From the data below, copy each line that includes the word "obtain".

::::::::

-- k-th little-endian digit of n
lemma digits_getD (k n : Nat) : (Nat.digits 10 n).getD k 0 = n / 10 ^ k % 10 := by
  induction k generalizing n with
  | zero =>
    rcases Nat.eq_zero_or_pos n with h | h
    · simp [h]
    · rw [Nat.digits_def' (by norm_num) h]; simp
  | succ k ih =>
    rcases Nat.eq_zero_or_pos n with h | h
    · simp [h]
    · rw [Nat.digits_def' (by norm_num) h]
      simp only [List.getD_cons_succ, ih]
      rw [Nat.div_div_eq_div_mul, ← pow_succ']

lemma digits_getElem (n k : Nat) (hk : k < (Nat.digits 10 n).length) :
    (Nat.digits 10 n)[k] = n / 10 ^ k % 10 := by
  rw [← digits_getD k n, List.getD_eq_getElem _ _ hk]

lemma ndN_iff (n : Nat) : ndN n ↔ ∀ k, n / 10 ^ (k + 1) % 10 ≤ n / 10 ^ k % 10 := by
  unfold ndN
  rw [List.pairwise_iff_getElem]
  constructor
  · intro h k
    by_cases hk : k + 1 < (Nat.digits 10 n).length
    · have := h k (k+1) (by omega) hk (by omega)
      rwa [digits_getElem n k (by omega), digits_getElem n (k+1) hk] at this
    · have hlen : n < 10 ^ (k + 1) := by
        calc n < 10 ^ (Nat.digits 10 n).length := Nat.lt_base_pow_length_digits (by norm_num)
        _ ≤ 10 ^ (k+1) := Nat.pow_le_pow_right (by norm_num) (by omega)
      have : n / 10 ^ (k + 1) = 0 := Nat.div_eq_of_lt hlen
      simp [this]
  · intro h i j hi hj hij
    have adj : ∀ m (_ : m + 1 < (Nat.digits 10 n).length),
        (Nat.digits 10 n)[m+1] ≤ (Nat.digits 10 n)[m] := by
      intro m hm
      rw [digits_getElem n m (by omega), digits_getElem n (m+1) hm]
      exact h m
    clear h
    induction j with
    | zero => omega
    | succ j ihj =>
      rcases Nat.lt_or_ge i j with h' | h'
      · exact le_trans (adj j hj) (ihj (by omega) (by omega) adj)
      · have : i = j := by omega
        subst this
        exact adj i hj
-- pv_equiv track=rewrite | github.com/sgagnonboncode/aoc2023 | src/solvers/day09.py | predict_values
-- ===== SOURCE A (Python) =====
-- def derive_difference_sequence(sequence: list[int]) -> list[int]:
--     diff_seq = []
--
--     for i in range(0, len(sequence) - 1):
--         diff_seq.append(sequence[i + 1] - sequence[i])
--
--     return diff_seq
--
-- def predict_values(sequence: list[int]) -> list[int]:
--     differences_stack: list[list[int]] = [sequence]
--
--     current = sequence
--     while True:
--         differences = derive_difference_sequence(current)
--         differences_stack.append(differences)
--
--         if all(x == 0 for x in differences):
--             break
--         current = differences
--
--     differences_stack[len(differences_stack) - 1].append(0)
--
--     for j in range(len(differences_stack) - 2, -1, -1):
--         next_value = differences_stack[j + 1][-1] + differences_stack[j][-1]
--         differences_stack[j].append(next_value)
--         prev_value = -differences_stack[j + 1][0] + differences_stack[j][0]
--         differences_stack[j].insert(0, prev_value)
--
--     return differences_stack[0]
-- ===== SOURCE B (Python) =====
-- def predict_values(sequence: list[int]) -> list[int]:
--     # Newton forward-difference closed form: prev and next extrapolations in one
--     # linear pass, with binomial coefficients C(n, j+1) updated incrementally.
--     n = len(sequence)
--     prev = 0
--     nxt = 0
--     c = n  # C(n, 1)
--     for j in range(n):
--         s = c if j % 2 == 0 else -c
--         prev += s * sequence[j]
--         nxt += s * sequence[n - 1 - j]
--         c = c * (n - j - 1) // (j + 2)  # C(n, j+2)
--     return [prev] + sequence + [nxt]
-- ===== Notes on version B (the rewrite author's own statement) =====
-- stated objective: faster
-- what changed: Replaces the full difference-triangle construction plus backward extrapolation pass by the Newton forward-difference closed form: prev and next are alternating binomial-weighted sums computed in one linear pass with incrementally updated C(n,j+1).
import Mathlib
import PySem
-- characterization: the table A builds equals B's rescan, on in-board squares
theorem pv_char (T : List (List Int)) (n a b : Int)
    (ha0 : 0 ≤ a) (han : a < n) (hb0 : 0 ≤ b) (hbn : b < n) :
    pvGetSz (pvBuild T n) a b = pvAttacked T n a b := by
  rw [pv_build_eq, pv_getSz_foldl n a b ha0 han hb0 hbn _ _ (pv_sh_init n),
      pv_getSz_init, Bool.false_or]
  rw [Bool.eq_iff_iff, List.any_eq_true]
  unfold pvAttacked
  rw [List.any_eq_true]
  constructor
  · rintro ⟨u, hu, hP⟩
    rw [Bool.and_eq_true, decide_eq_true_eq] at hP
    obtain ⟨hin, hta, htb⟩ := hP
    simp only [pvU, List.mem_flatMap] at hu
    obtain ⟨r, hr, c, hc, hu⟩ := hu
    rw [PySem.List.mem_pyRange_one] at hr hc
    by_cases h1 : pvGetT T r c == 1
    · rw [if_pos h1, List.mem_map] at hu
      obtain ⟨d, hd, rfl⟩ := hu
      simp only at hta htb hin
      refine ⟨(-d.1, -d.2), pv_neg_mem d hd, ?_⟩
      rw [Bool.and_eq_true]
      constructor
      · simp only [pvInbB, decide_eq_true_eq]; omega
      · have hra : a + -d.1 = r := by omega
        have hcb : b + -d.2 = c := by omega
        rw [hra, hcb]; exact h1
    · rw [if_neg h1] at hu; exact absurd hu (List.not_mem_nil)
  · rintro ⟨d, hd, hP⟩
    rw [Bool.and_eq_true, beq_iff_eq] at hP
    obtain ⟨hin, hT⟩ := hP
    rw [pvInbB, decide_eq_true_eq] at hin
    refine ⟨((a + d.1, b + d.2), (-d.1, -d.2)), ?_, ?_⟩
    · simp only [pvU, List.mem_flatMap]
      refine ⟨a + d.1, ?_, b + d.2, ?_, ?_⟩
      · rw [PySem.List.mem_pyRange_one]; omega
      · rw [PySem.List.mem_pyRange_one]; omega
      · rw [if_pos (by simpa using hT), List.mem_map]
        exact ⟨(-d.1, -d.2), pv_neg_mem d hd, rfl⟩
    · simp only
      rw [Bool.and_eq_true, decide_eq_true_eq]
      refine ⟨?_, by omega⟩
      simp only [pvInbA, decide_eq_true_eq]; omega

-- the two per-cell counts agree
theorem pv_cnt (T : List (List Int)) (n r c : Int) :
    pvCntA n (pvBuild T n) r c = pvCntB T n r c := by
  unfold pvCntA pvCntB
  rw [PySem.List.foldl_if_add_one, zero_add, ← List.countP_eq_length_filter]
  congr 1
  refine List.countP_congr (fun d _ => ?_)
  have hbd : (pvInbA n (r + d.1) (c + d.2) && !(pvGetSz (pvBuild T n) (r + d.1) (c + d.2)))
      = (pvInbB n (r + d.1) (c + d.2) && !(pvAttacked T n (r + d.1) (c + d.2))) := by
    by_cases hin : pvInbB n (r + d.1) (c + d.2) = true
    · have h' := of_decide_eq_true (by simpa [pvInbB] using hin)
      rw [pv_inb_eq, hin,
          pv_char T n (r + d.1) (c + d.2) (by omega) (by omega) (by omega) (by omega)]
    · have hf : pvInbB n (r + d.1) (c + d.2) = false := by
        cases hx : pvInbB n (r + d.1) (c + d.2) with
        | false => rfl
        | true => exact absurd hx hin
      rw [pv_inb_eq, hf]; simp
  rw [hbd]

-- ===== VERDICT (by name: the statement is the Claim_ definition above) =====
theorem place_spec : Claim_equal_place := by
  intro T _ _
  unfold Spec_place place place_alt
  simp only [pv_cnt]
-- pv_equiv track=rewrite | github.com/pacilo/dayeonssi | server/pytest/yunho_web_lib.py | add_slash
-- ===== SOURCE A (Python) =====
-- def add_slash(str):
-- 	#정규식으로 활용하기위해 앞에 역슬래쉬를 붙여준다
-- 	expectPattern = ['[',']','<','>','/','"','=','&']
-- 	result = ""
-- 	for c in str:
-- 		tf = False
-- 		for e in expectPattern:
-- 			if c == e:
-- 				result += '\\'+c
-- 				tf = True
-- 		if tf == False:
-- 			result +=c
-- 	return result
-- ===== SOURCE B (Python) =====
-- def add_slash(str):
-- 	#정규식으로 활용하기위해 앞에 역슬래쉬를 붙여준다
-- 	for ch in '[]<>/"=&':
-- 		str = str.replace(ch, '\\' + ch)
-- 	return str
-- ===== Notes on version B (the rewrite author's own statement) =====
-- stated objective: simpler
-- what changed: Replaces A's per-character outer loop with an inner scan over the 8-element pattern list and a matched flag (building the result by repeated concatenation) with eight staged whole-string str.replace passes, one per special character; correct because the inserted backslash and the already-handled characters are never matched by later passes.
import Mathlib
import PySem

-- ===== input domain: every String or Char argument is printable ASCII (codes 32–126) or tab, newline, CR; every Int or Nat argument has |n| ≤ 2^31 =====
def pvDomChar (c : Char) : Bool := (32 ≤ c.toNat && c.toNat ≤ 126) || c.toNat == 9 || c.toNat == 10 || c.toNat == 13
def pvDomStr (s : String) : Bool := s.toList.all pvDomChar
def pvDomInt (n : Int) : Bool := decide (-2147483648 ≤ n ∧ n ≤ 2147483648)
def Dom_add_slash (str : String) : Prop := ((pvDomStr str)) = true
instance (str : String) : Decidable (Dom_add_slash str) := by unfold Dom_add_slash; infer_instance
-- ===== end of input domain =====

-- B replaces A's per-character loop with an inner scan of the pattern list by eight
-- staged whole-string replace passes, one per special character; simpler.

-- ===== PORT A =====
-- one step of A's outer loop: scan the pattern list, remember in tf whether c matched
def addSlashStep (result : List Char) (c : Char) : List Char :=
  let st := (['[', ']', '<', '>', '/', '"', '=', '&']).foldl
    (fun (p : List Char × Bool) e => if c == e then (p.1 ++ ['\\', c], true) else p)
    (result, false)
  if st.2 == false then st.1 ++ [c] else st.1

def add_slash (str : String) : String :=
  String.ofList (str.toList.foldl addSlashStep [])

-- ===== PORT B =====
-- B: for ch in '[]<>/"=&': str = str.replace(ch, '\\' + ch)
def add_slash_alt (str : String) : String :=
  ("[]<>/\"=&".toList).foldl
    (fun s ch => PySem.Str.replace s (String.ofList [ch]) (String.ofList ['\\', ch])) str

-- ===== PRECONDITION & SPEC =====
def Spec_add_slash (str : String) (out : String) : Prop := out = add_slash_alt str
instance (str : String) (out : String) : Decidable (Spec_add_slash str out) := by unfold Spec_add_slash; infer_instance

-- ===== CLAIM (what is proved, stated in full; the proofs are below) =====
def Claim_equal_add_slash : Prop := ∀ (str : String), Dom_add_slash str → Spec_add_slash str (add_slash str)

-- ===== LEMMAS AND PROOFS =====

-- the per-character effect both programs realise
def pvMap (c : Char) : List Char :=
  if c = '[' ∨ c = ']' ∨ c = '<' ∨ c = '>' ∨ c = '/' ∨ c = '"' ∨ c = '=' ∨ c = '&'
  then ['\\', c] else [c]

-- ---- A side: the fold is the flatMap of pvMap ----
theorem pv_step_eq (acc : List Char) (c : Char) :
    addSlashStep acc c = acc ++ pvMap c := by
  by_cases h1 : c = '[' ; · subst h1; simp [addSlashStep, pvMap]
  by_cases h2 : c = ']' ; · subst h2; simp [addSlashStep, pvMap]
  by_cases h3 : c = '<' ; · subst h3; simp [addSlashStep, pvMap]
  by_cases h4 : c = '>' ; · subst h4; simp [addSlashStep, pvMap]
  by_cases h5 : c = '/' ; · subst h5; simp [addSlashStep, pvMap]
  by_cases h6 : c = '"' ; · subst h6; simp [addSlashStep, pvMap]
  by_cases h7 : c = '=' ; · subst h7; simp [addSlashStep, pvMap]
  by_cases h8 : c = '&' ; · subst h8; simp [addSlashStep, pvMap]
  simp [addSlashStep, pvMap, h1, h2, h3, h4, h5, h6, h7, h8]

theorem pv_foldl_eq (cs : List Char) (acc : List Char) :
    cs.foldl addSlashStep acc = acc ++ cs.flatMap pvMap := by
  induction cs generalizing acc with
  | nil => simp
  | cons c cs ih => simp [List.foldl, pv_step_eq, ih, List.append_assoc]

-- ---- B side: a single-character replace pass is a flatMap ----
theorem pv_go_single (e : Char) (new : List Char) (l acc : List Char) (fuel : Nat)
    (h : l.length ≤ fuel) :
    PySem.Chars.replace.go [e] new fuel l acc
      = acc.reverse ++ l.flatMap (fun c => if c = e then new else [c]) := by
  induction l generalizing fuel acc with
  | nil => cases fuel <;> simp [PySem.Chars.replace.go]
  | cons c t ih =>
    cases fuel with
    | zero => simp at h
    | succ fuel =>
      simp only [PySem.Chars.replace.go]
      by_cases hc : c = e
      · subst hc
        have hp : List.isPrefixOf [c] (c :: t) = true := by
          simp [List.isPrefixOf]
        simp only [hp, if_pos, List.length_cons, List.length_nil, List.drop_succ_cons,
          List.drop_zero]
        rw [ih (fuel := fuel) (acc := new.reverse ++ acc) (by simpa using Nat.le_of_succ_le_succ h)]
        simp [List.flatMap_cons]
      · have hp : List.isPrefixOf [e] (c :: t) = false := by
          simp [List.isPrefixOf]
          exact fun he => absurd he.symm hc
        simp only [hp, Bool.false_eq_true, if_false]
        rw [ih (fuel := fuel) (acc := c :: acc) (by simpa using Nat.le_of_succ_le_succ h)]
        simp [List.flatMap_cons, hc]

theorem pv_replace_single (e : Char) (new : List Char) (s : List Char) :
    PySem.Chars.replace s [e] new = s.flatMap (fun c => if c = e then new else [c]) := by
  simp only [PySem.Chars.replace, List.isEmpty]
  · exact pv_go_single e new s [] s.length (le_refl _)

def pvPass (e : Char) (l : List Char) : List Char :=
  l.flatMap (fun c => if c = e then ['\\', e] else [c])

theorem pv_pass_toList (e : Char) (s : String) :
    (PySem.Str.replace s (String.ofList [e]) (String.ofList ['\\', e])).toList
      = pvPass e s.toList := by
  rw [PySem.Str.toList_replace]
  simp [pvPass, pv_replace_single]

-- composing the eight passes acts on each original character as pvMap
theorem pv_passes_char (c : Char) :
    pvPass '&' (pvPass '=' (pvPass '"' (pvPass '/' (pvPass '>' (pvPass '<'
      (pvPass ']' (pvPass '[' [c]))))))) = pvMap c := by
  by_cases h1 : c = '[' ; · subst h1; decide
  by_cases h2 : c = ']' ; · subst h2; decide
  by_cases h3 : c = '<' ; · subst h3; decide
  by_cases h4 : c = '>' ; · subst h4; decide
  by_cases h5 : c = '/' ; · subst h5; decide
  by_cases h6 : c = '"' ; · subst h6; decide
  by_cases h7 : c = '=' ; · subst h7; decide
  by_cases h8 : c = '&' ; · subst h8; decide
  simp [pvPass, pvMap, h1, h2, h3, h4, h5, h6, h7, h8]

theorem pv_pass_flatMap (e : Char) (l : List Char) (f : Char → List Char) :
    pvPass e (l.flatMap f) = l.flatMap (fun c => pvPass e (f c)) := by
  simp [pvPass, List.flatMap_assoc]

theorem pv_chain (l : List Char) :
    pvPass '&' (pvPass '=' (pvPass '"' (pvPass '/' (pvPass '>' (pvPass '<'
      (pvPass ']' (pvPass '[' l))))))) = l.flatMap pvMap := by
  have h : pvPass '[' l = l.flatMap (fun c => pvPass '[' [c]) := by
    conv_lhs => rw [show l = l.flatMap (fun c => [c]) by simp]
    rw [pv_pass_flatMap]
  rw [h]
  simp only [pv_pass_flatMap, pv_passes_char]

theorem pv_alt_toList (str : String) :
    (add_slash_alt str).toList = str.toList.flatMap pvMap := by
  show (List.foldl _ str _).toList = _
  rw [show ("[]<>/\"=&".toList) = ['[', ']', '<', '>', '/', '"', '=', '&'] from by decide]
  simp only [List.foldl, pv_pass_toList]
  exact pv_chain str.toList

-- ===== VERDICT (by name: the statement is the Claim_ definition above) =====
theorem add_slash_spec : Claim_equal_add_slash := by
  intro str _
  unfold Spec_add_slash
  rw [← String.toList_inj]
  rw [pv_alt_toList]
  unfold add_slash
  rw [pv_foldl_eq, List.nil_append, String.toList_ofList]
theorem pvK_lt_iff (cnt : Char → Int) (a b : Char)
    (ha : a.toNat ≤ 126) (hb : b.toNat ≤ 126) :
    pvK cnt b < pvK cnt a ↔ (cnt b < cnt a ∨ (cnt a = cnt b ∧ a < b)) := by
  have ha' : (a.toNat : Int) ≤ 126 := by exact_mod_cast ha
  have hb' : (b.toNat : Int) ≤ 126 := by exact_mod_cast hb
  have ha0 : (0 : Int) ≤ (a.toNat : Int) := by positivity
  have hb0 : (0 : Int) ≤ (b.toNat : Int) := by positivity
  rw [char_lt_iff]
  unfold pvK
  constructor
  · intro h
    by_cases hc : cnt b < cnt a
    · exact Or.inl hc
    · right
      constructor
      · omega
      · have : (a.toNat : Int) < (b.toNat : Int) := by omega
        exact_mod_cast this
  · intro h
    rcases h with h | ⟨h1, h2⟩
    · omega
    · have : (a.toNat : Int) < (b.toNat : Int) := by exact_mod_cast h2
      omega

-- ---------- A's stable reverse sort over an increasing key list = sort by K ----------

theorem insertBy_tie (cnt : Char → Int) (x : Char) (acc : List Char)
    (hx : x.toNat ≤ 126) (hacc : ∀ y ∈ acc, y < x ∧ y.toNat ≤ 126) :
    PySem.List.insertBy (fun a b => decide (cnt b < cnt a)) x acc
      = PySem.List.insertBy (fun a b => decide (pvK cnt b < pvK cnt a)) x acc := by
  induction acc with
  | nil => rfl
  | cons y ys ih =>
    have hy := hacc y (by simp)
    have hyx : y.toNat < x.toNat := (char_lt_iff y x).mp hy.1
    have hiff : (cnt y < cnt x) ↔ (pvK cnt y < pvK cnt x) := by
      rw [pvK_lt_iff cnt x y hx hy.2]
      constructor
      · exact Or.inl
      · rintro (h | ⟨h1, h2⟩)
        · exact h
        · exact absurd ((char_lt_iff x y).mp h2) (by omega)
    simp only [PySem.List.insertBy]
    by_cases h : cnt y < cnt x
    · rw [if_pos (by simpa using h), if_pos (by simpa using hiff.mp h)]
    · rw [if_neg (by simpa using h), if_neg (by simpa using fun hk => h (hiff.mpr hk))]
      rw [ih (fun z hz => hacc z (by simp [hz]))]

theorem sorted_rev_stable_eq_K (cnt : Char → Int) (S : List Char)
    (hS : S.Pairwise (· < ·)) (hdom : ∀ y ∈ S, y.toNat ≤ 126) :
    PySem.List.sorted S cnt true = PySem.List.sorted S (pvK cnt) true := by
  rw [PySem.List.sorted_rev_eq_foldl_insertBy, PySem.List.sorted_rev_eq_foldl_insertBy]
  have main : ∀ (l : List Char) (acc : List Char),
      l.Pairwise (· < ·) → (∀ y ∈ l, y.toNat ≤ 126) →
      (∀ y ∈ acc, (∀ x ∈ l, y < x) ∧ y.toNat ≤ 126) →
      List.foldl (fun acc x => PySem.List.insertBy (fun a b => decide (cnt b < cnt a)) x acc) acc l
        = List.foldl (fun acc x => PySem.List.insertBy (fun a b => decide (pvK cnt b < pvK cnt a)) x acc) acc l := by
    intro l
    induction l with
    | nil => intro acc _ _ _; rfl
    | cons x xs ih =>
      intro acc hp hd hacc
      simp only [List.foldl_cons]
      rw [insertBy_tie cnt x acc (hd x (by simp))
        (fun y hy => ⟨(hacc y hy).1 x (by simp), (hacc y hy).2⟩)]
      apply ih _ (List.pairwise_cons.mp hp).2 (fun y hy => hd y (by simp [hy]))
      intro y hy
      rcases (PySem.List.mem_insertBy _ _ _ _).mp hy with h | h
      · subst h
        exact ⟨fun z hz => (List.pairwise_cons.mp hp).1 z hz, hd y (by simp)⟩
      · exact ⟨fun z hz => (hacc y h).1 z (by simp [hz]), (hacc y h).2⟩
  exact main S [] hS hdom (by simp)

-- ---------- the selection loop picks the K-maximum of the unchosen keys ----------

-- the fold keeps its accumulator when every key is already chosen
theorem pick_all_chosen (d : PySem.Dict Char Int) (top : List Char)
    (ps : List (Char × Int)) (acc : Option Char)
    (h : ∀ p ∈ ps, p.1 ∈ top) : ps.foldl (pickStep d top) acc = acc := by
  induction ps generalizing acc with
  | nil => rfl
  | cons p ps ih =>
    rw [List.foldl_cons]
    have : pickStep d top acc p = acc := by
      unfold pickStep
      rw [if_pos (h p (by simp))]
    rw [this]
    exact ih _ (fun q hq => h q (by simp [hq]))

::::::::

SOLUTION TO THIS TASK:
    obtain ⟨hin, hta, htb⟩ := hP
    obtain ⟨r, hr, c, hc, hu⟩ := hu
      obtain ⟨d, hd, rfl⟩ := hu
    obtain ⟨hin, hT⟩ := hP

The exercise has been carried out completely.